Cider Description:  Classic cider varietals from the mother country – including Dabinett, Yarlington Mill and Ashton Bitter – come together for this dry, English-style cider. Complex, layered aromas, a hint of bittersweet apple flavor, balanced acidity, tannins and residual sweetness: it’s the perfect accompaniment for both appetizers and dinner. And like all of Liberty’s ciders, it’s made entirely by hand.

Cidery Description:  Located in the largest apple-growing region on the continent, Liberty Ciderworks is all about the apple, showcasing the diversity and wonders of locally grown fruit.

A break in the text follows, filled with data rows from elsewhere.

-- pv_equiv track=rewrite | github.com/Vovanuch/python-basics-1 | adaptive_python_cource/29.Encoding_DNK/29.encoding_dnk.py | get_dict_symbols
-- ===== SOURCE A (Python) =====
-- def get_dict_symbols(my_list):
--     new_dict = dict()
--     new_list = []
--     ex_counter = 0
--     for i in my_list:
--         ex_counter += 1
--         if i not in new_list:
--             new_list.append(i)
--             new_dict[ex_counter] = i
--         elif i != new_list[len(new_list)-1]:
--             new_list.append(i)
--             new_dict[ex_counter] = i
--
--     return new_dict
-- ===== SOURCE B (Python) =====
-- def get_dict_symbols(my_list):
--     # Run-based traversal: record the 1-based start position of every maximal
--     # run of consecutive equal elements, then jump the index past the run.
--     result = {}
--     n = len(my_list)
--     i = 0
--     while i < n:
--         v = my_list[i]
--         result[i + 1] = v
--         while i < n and my_list[i] == v:
--             i += 1
--     return result
-- ===== Notes on version B (the rewrite author's own statement) =====
-- stated objective: faster
-- what changed: B drops A's accumulated new_list (an O(k) membership scan per element plus a last-element lookup) and walks the list by maximal runs of consecutive equal elements with an index, recording each run's 1-based start position and jumping past the run, one O(1) step per element.
import Mathlib
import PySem

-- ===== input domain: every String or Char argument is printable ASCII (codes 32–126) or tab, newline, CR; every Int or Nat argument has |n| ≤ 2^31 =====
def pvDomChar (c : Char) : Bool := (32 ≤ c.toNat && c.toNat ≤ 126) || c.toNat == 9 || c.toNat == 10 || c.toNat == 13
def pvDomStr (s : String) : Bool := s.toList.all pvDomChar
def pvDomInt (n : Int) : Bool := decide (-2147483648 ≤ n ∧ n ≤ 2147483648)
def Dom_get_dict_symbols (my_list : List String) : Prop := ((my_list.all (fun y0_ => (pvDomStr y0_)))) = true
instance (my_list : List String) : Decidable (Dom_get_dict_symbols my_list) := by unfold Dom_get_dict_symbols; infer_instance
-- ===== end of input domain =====

-- B replaces A's per-element membership scan of the accumulated new_list by a run-skipping
-- index walk over maximal runs of consecutive equal elements (objective: faster, measured).

-- ===== PORT A =====
-- Literal transliteration of A: fold over my_list with state (new_dict, new_list, ex_counter).
-- The elif's new_list[len(new_list)-1] is ported via pyGet?; that branch is only reached when
-- i ∈ new_list, so the index is in range and the Option comparison is exact.
def get_dict_symbols (my_list : List String) : List (Int × String) :=
  (my_list.foldl
    (fun (st : PySem.Dict Int String × List String × Int) i =>
      let new_dict := st.1
      let new_list := st.2.1
      let ex_counter := st.2.2 + 1
      if i ∉ new_list then
        (new_dict.insert ex_counter i, new_list ++ [i], ex_counter)
      else if some i ≠ PySem.List.pyGet? new_list ((new_list.length : Int) - 1) then
        (new_dict.insert ex_counter i, new_list ++ [i], ex_counter)
      else
        (new_dict, new_list, ex_counter))
    (PySem.Dict.empty, [], 0)).1.items

-- ===== PORT B =====
-- inner while: advance i past the run of elements equal to v
def altSkip (xs : List String) (v : String) (i : Nat) : Nat :=
  if h : i < xs.length then
    if xs[i] = v then altSkip xs v (i + 1) else i
  else i
termination_by xs.length - i
decreasing_by exact Nat.sub_succ_lt_self _ _ h

-- needed for altGo's termination
theorem altSkip_ge (xs : List String) (v : String) (i : Nat) : i ≤ altSkip xs v i := by
  unfold altSkip
  split
  · split
    · have := altSkip_ge xs v (i + 1); omega
    · exact le_refl i
  · exact le_refl i
termination_by xs.length - i

-- outer while over run starts
def altGo (xs : List String) (i : Nat) (d : PySem.Dict Int String) : PySem.Dict Int String :=
  if h : i < xs.length then
    altGo xs (altSkip xs (xs[i]) i) (d.insert ((i : Int) + 1) (xs[i]))
  else d
termination_by xs.length - i
decreasing_by
  have h1 : i + 1 ≤ altSkip xs (xs[i]) i := by
    rw [altSkip, dif_pos h, if_pos rfl]
    exact altSkip_ge xs (xs[i]) (i + 1)
  exact Nat.lt_of_le_of_lt (Nat.sub_le_sub_left h1 xs.length) (Nat.sub_succ_lt_self xs.length i h)

def get_dict_symbols_alt (my_list : List String) : List (Int × String) :=
  (altGo my_list 0 PySem.Dict.empty).items

-- ===== PRECONDITION & SPEC =====
def Spec_get_dict_symbols (my_list : List String) (out : List (Int × String)) : Prop := out = get_dict_symbols_alt my_list
instance (my_list : List String) (out : List (Int × String)) : Decidable (Spec_get_dict_symbols my_list out) := by unfold Spec_get_dict_symbols; infer_instance

-- ===== CLAIM (what is proved, stated in full; the proofs are below) =====
def Claim_equal_get_dict_symbols : Prop := ∀ (my_list : List String), Dom_get_dict_symbols my_list → Spec_get_dict_symbols my_list (get_dict_symbols my_list)

-- ===== LEMMAS AND PROOFS =====

theorem altSkip_stop (xs : List String) (v : String) (i : Nat) :
    ∀ w, xs[altSkip xs v i]? = some w → w ≠ v := by
  rw [altSkip]
  split_ifs with h heq
  · exact altSkip_stop xs v (i + 1)
  · intro w hw hv
    rw [List.getElem?_eq_getElem h] at hw
    injection hw with hw'
    exact heq (hw'.trans hv)
  · intro w hw
    rw [List.getElem?_eq_none (by omega)] at hw
    cases hw
termination_by xs.length - i

-- middle form: A's loop rephrased as "compare with the previously kept value"
def go' : List String → Option String → Int → PySem.Dict Int String → PySem.Dict Int String
  | [], _, _, d => d
  | x :: rest, prev, idx, d =>
      if some x = prev then go' rest prev (idx + 1) d
      else go' rest (some x) (idx + 1) (d.insert idx x)

-- A's fold step equals the "last kept" step
theorem stepAB (st : PySem.Dict Int String × List String × Int) (i : String) :
    (let new_dict := st.1
     let new_list := st.2.1
     let ex_counter := st.2.2 + 1
     if i ∉ new_list then
       (new_dict.insert ex_counter i, new_list ++ [i], ex_counter)
     else if some i ≠ PySem.List.pyGet? new_list ((new_list.length : Int) - 1) then
       (new_dict.insert ex_counter i, new_list ++ [i], ex_counter)
     else
       (new_dict, new_list, ex_counter))
    =
    (if some i ≠ st.2.1.getLast? then
       (st.1.insert (st.2.2 + 1) i, st.2.1 ++ [i], st.2.2 + 1)
     else (st.1, st.2.1, st.2.2 + 1)) := by
  obtain ⟨d, nl, c⟩ := st
  by_cases hmem : i ∈ nl
  · have hne : nl ≠ [] := List.ne_nil_of_mem hmem
    have hget : PySem.List.pyGet? nl ((nl.length : Int) - 1) = nl.getLast? := by
      have hlen : 1 ≤ nl.length := List.length_pos_iff.mpr hne
      have hcast : ((nl.length : Int) - 1) = ((nl.length - 1 : Nat) : Int) := by omega
      rw [hcast, PySem.List.pyGet?_natCast, List.getLast?_eq_getElem?]
    simp [hmem, hget]
  · have hlast : some i ≠ nl.getLast? := by
      intro h
      exact hmem (List.mem_of_getLast? h.symm)
    simp [hmem, hlast]

theorem foldB (xs : List String) : ∀ (nl : List String) (c : Int) (d : PySem.Dict Int String),
    (xs.foldl
      (fun (st : PySem.Dict Int String × List String × Int) i =>
        if some i ≠ st.2.1.getLast? then
          (st.1.insert (st.2.2 + 1) i, st.2.1 ++ [i], st.2.2 + 1)
        else (st.1, st.2.1, st.2.2 + 1))
      (d, nl, c)).1 = go' xs nl.getLast? (c + 1) d := by
  induction xs with
  | nil => intro nl c d; simp [go']
  | cons x rest ih =>
      intro nl c d
      by_cases hx : some x = nl.getLast?
      · rw [List.foldl_cons, if_neg (not_not_intro hx)]
        simp only [go']
        rw [if_pos hx]
        exact ih nl (c + 1) d
      · rw [List.foldl_cons, if_pos hx]
        simp only [go']
        rw [if_neg hx, ih (nl ++ [x]) (c + 1) (d.insert (c + 1) x)]
        simp

theorem go'_skip (xs : List String) (v : String) (i : Nat) (d : PySem.Dict Int String) :
    go' (xs.drop i) (some v) ((i : Int) + 1) d
      = go' (xs.drop (altSkip xs v i)) (some v) ((altSkip xs v i : Int) + 1) d := by
  rw [altSkip]
  split_ifs with h heq
  · rw [List.drop_eq_getElem_cons h]
    simp only [go']
    rw [if_pos (by rw [heq]),
      show ((i : Int) + 1 + 1) = ((i + 1 : Nat) : Int) + 1 by push_cast; ring]
    exact go'_skip xs v (i + 1) d
  · rfl
  · rfl
termination_by xs.length - i

theorem go'_altGo (xs : List String) (i : Nat) (d : PySem.Dict Int String)
    (prev : Option String) (hprev : ∀ (h : i < xs.length), prev ≠ some (xs[i]'h)) :
    go' (xs.drop i) prev ((i : Int) + 1) d = altGo xs i d := by
  rw [altGo]
  split
  · rename_i h
    rw [List.drop_eq_getElem_cons h]
    simp only [go']
    rw [if_neg (show ¬ (some (xs[i]'h) = prev) from fun hc => hprev h hc.symm)]
    have hskip1 : altSkip xs (xs[i]) (i + 1) = altSkip xs (xs[i]) i := by
      conv_rhs => rw [altSkip, dif_pos h, if_pos rfl]
    calc go' (xs.drop (i + 1)) (some (xs[i]'h)) ((i : Int) + 1 + 1) (d.insert ((i : Int) + 1) (xs[i]'h))
        = go' (xs.drop (i + 1)) (some (xs[i]'h)) (((i + 1 : Nat) : Int) + 1) (d.insert ((i : Int) + 1) (xs[i]'h)) := by
          norm_num
      _ = go' (xs.drop (altSkip xs (xs[i]) i)) (some (xs[i]'h)) ((altSkip xs (xs[i]) i : Int) + 1) (d.insert ((i : Int) + 1) (xs[i]'h)) := by
          rw [go'_skip xs (xs[i]) (i + 1) (d.insert ((i : Int) + 1) (xs[i]'h)), hskip1]
      _ = altGo xs (altSkip xs (xs[i]) i) (d.insert ((i : Int) + 1) (xs[i]'h)) := by
          apply go'_altGo
          intro hlt hc
          exact altSkip_stop xs (xs[i]) i (xs[altSkip xs (xs[i]) i]'hlt)
            (List.getElem?_eq_getElem hlt) (by injection hc with hc'; exact hc'.symm)
  · rename_i h
    rw [List.drop_eq_nil_of_le (by omega)]
    rfl
termination_by xs.length - i
decreasing_by have := altSkip_ge xs (xs[i]) (i + 1); omega

-- ===== VERDICT (by name: the statement is the Claim_ definition above) =====
theorem get_dict_symbols_spec : Claim_equal_get_dict_symbols := by
  intro my_list _
  unfold Spec_get_dict_symbols get_dict_symbols get_dict_symbols_alt
  have hfun : (fun (st : PySem.Dict Int String × List String × Int) i =>
      let new_dict := st.1
      let new_list := st.2.1
      let ex_counter := st.2.2 + 1
      if i ∉ new_list then
        (new_dict.insert ex_counter i, new_list ++ [i], ex_counter)
      else if some i ≠ PySem.List.pyGet? new_list ((new_list.length : Int) - 1) then
        (new_dict.insert ex_counter i, new_list ++ [i], ex_counter)
      else
        (new_dict, new_list, ex_counter))
    = (fun (st : PySem.Dict Int String × List String × Int) i =>
      if some i ≠ st.2.1.getLast? then
        (st.1.insert (st.2.2 + 1) i, st.2.1 ++ [i], st.2.2 + 1)
      else (st.1, st.2.1, st.2.2 + 1)) :=
    funext fun st => funext fun i => stepAB st i
  rw [hfun, foldB my_list [] 0 PySem.Dict.empty]
  have h := go'_altGo my_list 0 PySem.Dict.empty none (fun _ hc => by cases hc)
  simp only [List.drop_zero, Nat.cast_zero] at h
  simp only [List.getLast?_nil]
  rw [show (0 : Int) + 1 = 0 + 1 from rfl, ← h]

From well known apples like McIntosh and Jonathan to rare, cider-specific fruit like Kingston Black and Dabinett, Liberty ciders put apples in their proper place: Front and center.  We started Liberty Ciderworks in 2013 with a simple, two-part mission: 1) Using apples from local farms and fields to create unique, wonderful ciders, and 2) Sharing them with friends and neighbors across the great Pacific Northwest.  Welcome to the cider revolution. 

They have a tap room in Spokane WA, which also now has a bottle shop of selections from around the world.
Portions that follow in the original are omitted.